I doubt that the court, although conservative, will fall on the wrong side of history in granting full civil rights to gay citizens, or anything of a more social nature. However, their willingness to dissolve any and all campaign finance reform and regulation might hint at future de-regulating decisions. Perhaps kneecapping Obamacare under pretense of the 10th Amendment, or taking another look, with a conservative eye, at a Wall Street practice begging to be deregulated (the cyber trading that Michael Lewis elucidates in his new book, “Fly Boys”).

The reason to fight the Citizens United and McCutcheon decisions is twofold: First, that people vote for whoever is on the ballot. If you don’t have money, you won’t have a successful campaign to get on the ballot. Instead, everyone else in the race could be potentially handpicked by a single interest, say, a Todd McCutcheon, and those candidates, first and foremost, will be beholden to that interest.
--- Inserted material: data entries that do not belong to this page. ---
-- pv_equiv track=rewrite | github.com/Elitedomainsx/seine-travel | autopilot/econ_fetch.py | _pick_sheet_name
-- ===== SOURCE A (Python) =====
-- from typing import List, Optional
--
-- def _pick_sheet_name(sheet_titles: List[str]) -> str:
--     """Try to choose the most likely 'logs' tab; fallback to the first tab."""
--     if not sheet_titles:
--         raise RuntimeError("No sheets found in spreadsheet")
--
--     preferred = [
--         "logs",
--         "log",
--         "events",
--         "clicks",
--         "click",
--         "data",
--     ]
--     low = {t.lower().strip(): t for t in sheet_titles}
--     for p in preferred:
--         for k, original in low.items():
--             if p == k or p in k:
--                 return original
--     return sheet_titles[0]
-- ===== SOURCE B (Python) =====
-- from typing import List, Optional
--
-- _PREFERRED = [
--     "logs",
--     "log",
--     "events",
--     "clicks",
--     "click",
--     "data",
-- ]
--
-- def _pick_sheet_name(sheet_titles: List[str]) -> str:
--     """Try to choose the most likely 'logs' tab; fallback to the first tab."""
--     if not sheet_titles:
--         raise RuntimeError("No sheets found in spreadsheet")
--
--     low = {t.lower().strip(): t for t in sheet_titles}
--     best = None  # (score, original) with the lowest keyword-priority score seen so far
--     for k, original in low.items():
--         score = next((i for i, p in enumerate(_PREFERRED) if p in k), None)
--         if score is not None and (best is None or score < best[0]):
--             best = (score, original)
--     return best[1] if best is not None else sheet_titles[0]
-- ===== Notes on version B (the rewrite author's own statement) =====
-- stated objective: alternative
-- what changed: A scans keywords in priority order with an inner early-return pass over the deduped titles; B makes a single title-major pass over the same deduped dict, computing each key's best-keyword index and keeping the strictly-lowest score (first wins on ties).
import Mathlib
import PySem

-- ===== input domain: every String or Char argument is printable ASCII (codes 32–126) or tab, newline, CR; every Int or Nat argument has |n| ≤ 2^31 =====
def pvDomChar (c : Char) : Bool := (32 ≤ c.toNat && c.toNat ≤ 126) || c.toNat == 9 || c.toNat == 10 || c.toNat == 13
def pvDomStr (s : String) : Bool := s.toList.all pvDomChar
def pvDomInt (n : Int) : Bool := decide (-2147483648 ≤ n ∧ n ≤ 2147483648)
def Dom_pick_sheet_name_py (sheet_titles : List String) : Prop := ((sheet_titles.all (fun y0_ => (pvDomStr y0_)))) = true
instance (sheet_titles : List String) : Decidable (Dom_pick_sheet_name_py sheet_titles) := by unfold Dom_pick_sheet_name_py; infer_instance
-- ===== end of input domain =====

-- B replaces A's priority-major early-return double scan by a single argmin-by-score pass
-- over the deduplicated titles (alternative decomposition; same asymptotic cost).


-- ===== PORT A =====
-- low = {t.lower().strip(): t for t in sheet_titles}
def pickA_low (ts : List String) : PySem.Dict String String :=
  ts.foldl (fun d t => d.insert (PySem.Str.strip (PySem.Str.lower t)) t) PySem.Dict.empty

-- inner loop: 'for k, original in low.items(): if p == k or p in k: return original'
def pickA_scanItems (p : String) : List (String × String) → Option String
  | [] => none
  | (k, original) :: rest =>
    if (p == k || PySem.Str.isIn p k) then some original else pickA_scanItems p rest

-- outer loop: 'for p in preferred: …'
def pickA_scanPrefs : List String → List (String × String) → Option String
  | [], _ => none
  | p :: ps, items =>
    match pickA_scanItems p items with
    | some o => some o
    | none => pickA_scanPrefs ps items

def pick_sheet_name_py (sheet_titles : List String) : String :=
  match sheet_titles with
  | [] => ""   -- Python raises RuntimeError here; excluded by Pre_
  | t0 :: _ =>
    match pickA_scanPrefs ["logs", "log", "events", "clicks", "click", "data"]
        (pickA_low sheet_titles).items with
    | some o => o
    | none => t0

-- ===== PORT B =====
-- same dict comprehension as in Source B
def pickB_low (ts : List String) : PySem.Dict String String :=
  ts.foldl (fun d t => d.insert (PySem.Str.strip (PySem.Str.lower t)) t) PySem.Dict.empty

-- score = next((i for i, p in enumerate(_PREFERRED) if p in k), None)
def pickB_score (k : String) : List String → Option Nat
  | [] => none
  | p :: ps => if PySem.Str.isIn p k then some 0 else (pickB_score k ps).map (· + 1)

-- one iteration of the argmin loop body (strict '<', so the earliest best key wins)
def pickB_step (prefs : List String) (b : Option (Nat × String)) (kv : String × String) :
    Option (Nat × String) :=
  match pickB_score kv.1 prefs with
  | none => b
  | some s =>
    match b with
    | none => some (s, kv.2)
    | some (bs, _) => if s < bs then some (s, kv.2) else b

def pick_sheet_name_py_alt (sheet_titles : List String) : String :=
  match sheet_titles with
  | [] => ""   -- Source B raises RuntimeError here; excluded by Pre_
  | t0 :: _ =>
    match (pickB_low sheet_titles).items.foldl
        (pickB_step ["logs", "log", "events", "clicks", "click", "data"]) none with
    | some (_, o) => o
    | none => t0

-- ===== PRECONDITION & SPEC =====
-- Pre_ excludes only the empty list, on which both A and B raise RuntimeError.
def Pre_pick_sheet_name_py (sheet_titles : List String) : Prop := sheet_titles ≠ []
instance (sheet_titles : List String) : Decidable (Pre_pick_sheet_name_py sheet_titles) := by
  unfold Pre_pick_sheet_name_py; infer_instance

def pvWitness_pick_sheet_name_py : List String := ["Sheet1", "My Logs"]

def Spec_pick_sheet_name_py (sheet_titles : List String) (out : String) : Prop :=
  out = pick_sheet_name_py_alt sheet_titles
instance (sheet_titles : List String) (out : String) :
    Decidable (Spec_pick_sheet_name_py sheet_titles out) := by
  unfold Spec_pick_sheet_name_py; infer_instance

-- ===== CLAIM (what is proved, stated in full; the proofs are below) =====
def Claim_equal_pick_sheet_name_py : Prop :=
  ∀ (sheet_titles : List String), Dom_pick_sheet_name_py sheet_titles →
    Pre_pick_sheet_name_py sheet_titles →
    Spec_pick_sheet_name_py sheet_titles (pick_sheet_name_py sheet_titles)

-- ===== LEMMAS AND PROOFS =====

-- 'p == k or p in k' is just 'p in k' (equality implies substring)
theorem pv_cond_collapse (p k : String) :
    (p == k || PySem.Str.isIn p k) = PySem.Str.isIn p k := by
  cases h : p == k with
  | false => simp
  | true =>
    have hpk : p = k := by simpa using h
    subst hpk
    simp [PySem.Chars.isIn_iff_infix, List.infix_rfl]

theorem pv_scanItems_cons (p k o : String) (L : List (String × String)) :
    pickA_scanItems p ((k, o) :: L) =
      if PySem.Str.isIn p k then some o else pickA_scanItems p L := by
  simp only [pickA_scanItems, pv_cond_collapse]

theorem pv_score_cons (k p : String) (ps : List String) :
    pickB_score k (p :: ps) =
      if PySem.Str.isIn p k then some 0 else (pickB_score k ps).map (· + 1) := rfl

theorem pv_score_isIn_false {k : String} {prefs : List String}
    (h : pickB_score k prefs = none) : ∀ p ∈ prefs, PySem.Str.isIn p k = false := by
  induction prefs with
  | nil => simp
  | cons p ps ih =>
    intro q hq
    cases hin : PySem.Chars.isIn p.toList k.toList with
    | true => simp [pv_score_cons, hin] at h
    | false =>
      have h' : pickB_score k ps = none := by
        simpa [pv_score_cons, hin] using h
      rcases List.mem_cons.1 hq with rfl | hq'
      · simpa using hin
      · exact ih h' q hq'

theorem pv_score_take_none {k : String} {prefs : List String}
    (h : pickB_score k prefs = none) (n : Nat) : pickB_score k (prefs.take n) = none := by
  induction prefs generalizing n with
  | nil => simp [pickB_score]
  | cons p ps ih =>
    cases n with
    | zero => rfl
    | succ n =>
      cases hin : PySem.Chars.isIn p.toList k.toList with
      | true => simp [pv_score_cons, hin] at h
      | false =>
        have h' : pickB_score k ps = none := by simpa [pv_score_cons, hin] using h
        simp [pv_score_cons, hin, ih h' n]

theorem pv_score_take_of_lt {k : String} {prefs : List String} {s n : Nat}
    (h : pickB_score k prefs = some s) (hlt : s < n) :
    pickB_score k (prefs.take n) = some s := by
  induction prefs generalizing s n with
  | nil => simp [pickB_score] at h
  | cons p ps ih =>
    cases n with
    | zero => omega
    | succ n =>
      cases hin : PySem.Chars.isIn p.toList k.toList with
      | true =>
        have hs : s = 0 := by simp [pv_score_cons, hin] at h; omega
        subst hs; simp [pv_score_cons, hin]
      | false =>
        simp only [pv_score_cons] at h
        rw [if_neg (by simp [hin])] at h
        rcases Option.map_eq_some_iff.1 h with ⟨s', hs', rfl⟩
        have hrec := ih hs' (show s' < n by omega)
        simp [pv_score_cons, hin, hrec]

theorem pv_score_take_of_ge {k : String} {prefs : List String} {s n : Nat}
    (h : pickB_score k prefs = some s) (hge : n ≤ s) :
    pickB_score k (prefs.take n) = none := by
  induction prefs generalizing s n with
  | nil => simp [pickB_score] at h
  | cons p ps ih =>
    cases n with
    | zero => rfl
    | succ n =>
      cases hin : PySem.Chars.isIn p.toList k.toList with
      | true =>
        have : s = 0 := by simp [pv_score_cons, hin] at h; omega
        omega
      | false =>
        simp only [pv_score_cons] at h
        rw [if_neg (by simp [hin])] at h
        rcases Option.map_eq_some_iff.1 h with ⟨s', hs', rfl⟩
        have hrec := ih hs' (show n ≤ s' by omega)
        simp [pv_score_cons, hin, hrec]

theorem pv_scanPrefs_nil (ps : List String) : pickA_scanPrefs ps [] = none := by
  induction ps with
  | nil => rfl
  | cons p ps ih => simp [pickA_scanPrefs, pickA_scanItems, ih]

-- an item matching no preferred keyword is skipped by A's scan
theorem pv_scanPrefs_skip {k : String} {prefs : List String}
    (h : ∀ p ∈ prefs, PySem.Str.isIn p k = false) (o : String) (L : List (String × String)) :
    pickA_scanPrefs prefs ((k, o) :: L) = pickA_scanPrefs prefs L := by
  induction prefs with
  | nil => rfl
  | cons p ps ih =>
    have hp : PySem.Str.isIn p k = false := h p (by simp)
    rw [pickA_scanPrefs, pv_scanItems_cons, if_neg (by rw [hp]; simp : ¬ PySem.Str.isIn p k = true),
      ih (fun q hq => h q (by simp [hq])), pickA_scanPrefs]

-- decomposition of A's scan at a leading item whose score is s
theorem pv_scanPrefs_cons {k : String} {prefs : List String} {s : Nat}
    (h : pickB_score k prefs = some s) (o : String) (L : List (String × String)) :
    pickA_scanPrefs prefs ((k, o) :: L) =
      some ((pickA_scanPrefs (prefs.take s) L).getD o) := by
  induction prefs generalizing s with
  | nil => simp [pickB_score] at h
  | cons p ps ih =>
    cases hin : PySem.Chars.isIn p.toList k.toList with
    | true =>
      have hs : s = 0 := by simp [pv_score_cons, hin] at h; omega
      subst hs
      rw [pickA_scanPrefs, pv_scanItems_cons, if_pos (by simp [hin])]
      simp [pickA_scanPrefs]
    | false =>
      simp only [pv_score_cons] at h
      rw [if_neg (by simp [hin])] at h
      rcases Option.map_eq_some_iff.1 h with ⟨s', hs', rfl⟩
      rw [pickA_scanPrefs, pv_scanItems_cons, if_neg (by simp [hin])]
      rw [List.take_succ_cons, pickA_scanPrefs]
      cases hscan : pickA_scanItems p L with
      | some r => simp
      | none => simp [ih hs']

-- the fold continued from an already-found best (score s, value o)
theorem pv_fold_some (prefs : List String) (L : List (String × String)) :
    ∀ (s : Nat) (o : String),
    (L.foldl (pickB_step prefs) (some (s, o))).map Prod.snd =
      some ((pickA_scanPrefs (prefs.take s) L).getD o) := by
  induction L with
  | nil => intro s o; simp [pv_scanPrefs_nil]
  | cons kv L ih =>
    intro s o
    obtain ⟨k, o'⟩ := kv
    rw [List.foldl_cons]
    cases hsc : pickB_score k prefs with
    | none =>
      have hskip := pv_scanPrefs_skip (prefs := prefs.take s)
        (pv_score_isIn_false (pv_score_take_none hsc s)) o' L
      rw [show pickB_step prefs (some (s, o)) (k, o') = some (s, o) by
        simp [pickB_step, hsc], ih s o, hskip]
    | some s' =>
      by_cases hlt : s' < s
      · have hdec := pv_scanPrefs_cons (pv_score_take_of_lt hsc hlt) o' L
        rw [List.take_take, Nat.min_eq_left (by omega)] at hdec
        rw [show pickB_step prefs (some (s, o)) (k, o') = some (s', o') by
          simp [pickB_step, hsc, hlt], ih s' o', hdec]
        simp
      · have hskip := pv_scanPrefs_skip (prefs := prefs.take s)
          (pv_score_isIn_false (pv_score_take_of_ge hsc (by omega))) o' L
        rw [show pickB_step prefs (some (s, o)) (k, o') = some (s, o) by
          simp [pickB_step, hsc, hlt], ih s o, hskip]

-- the whole argmin fold computes exactly A's priority-major scan
theorem pv_fold_eq_scan (prefs : List String) (L : List (String × String)) :
    (L.foldl (pickB_step prefs) none).map Prod.snd = pickA_scanPrefs prefs L := by
  induction L with
  | nil => simp [pv_scanPrefs_nil]
  | cons kv L ih =>
    obtain ⟨k, o⟩ := kv
    rw [List.foldl_cons]
    cases hsc : pickB_score k prefs with
    | none =>
      rw [pv_scanPrefs_skip (pv_score_isIn_false hsc) o L,
        show pickB_step prefs none (k, o) = none by simp [pickB_step, hsc], ih]
    | some s =>
      rw [pv_scanPrefs_cons hsc o L,
        show pickB_step prefs none (k, o) = some (s, o) by simp [pickB_step, hsc],
        pv_fold_some]

-- ===== VERDICT (by name: the statement is the Claim_ definition above) =====
theorem pick_sheet_name_py_spec : Claim_equal_pick_sheet_name_py := by
  intro sheet_titles _ hpre
  unfold Spec_pick_sheet_name_py
  cases sheet_titles with
  | nil => exact absurd rfl hpre
  | cons t0 rest =>
    unfold pick_sheet_name_py pick_sheet_name_py_alt
    have h := pv_fold_eq_scan ["logs", "log", "events", "clicks", "click", "data"]
      (pickB_low (t0 :: rest)).items
    have hlow : pickA_low (t0 :: rest) = pickB_low (t0 :: rest) := rfl
    rw [hlow]
    cases hf : (pickB_low (t0 :: rest)).items.foldl
        (pickB_step ["logs", "log", "events", "clicks", "click", "data"]) none with
    | none => rw [hf] at h; simp at h; rw [← h]
    | some p => obtain ⟨s, o⟩ := p; rw [hf] at h; simp at h; rw [← h]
When all Democrats and Republicans alike become, truly, nothing more than mouthpieces for the opinions of billionaires, the individual vote means nothing. Less than nothing, even, because the vote would give the illusion of supporting your own interest when in fact there is only another, entirely separate set of interests at stake.

Second, protesting the decision is a protest against the business of the Court. Although nothing will change regarding the 5-4 split until a Justice retires, what can change is the pressure on the court from the public. There is a conscience even among those who are undemocratically appointed for life, I might hope. Right now they have the highest approval ratings of any branch of government—in 2013, a Gallup poll gave them a whopping 46 percent, a far cry from Congress’s 13 percent. When the public unanimously lambastes their decision in the case, as it should, the President (current or future) is pressured to appoint a justice that might conform more closely to public opinion and public interest, while the Senate is pressured to confirm the choice. It’s not a change that happens quickly, but interrogating the reason that we condemn Congress and the President, while leaving the Court relatively unscathed, might be a start.

 

—Chris Dietz ’17 is a student at Vassar College.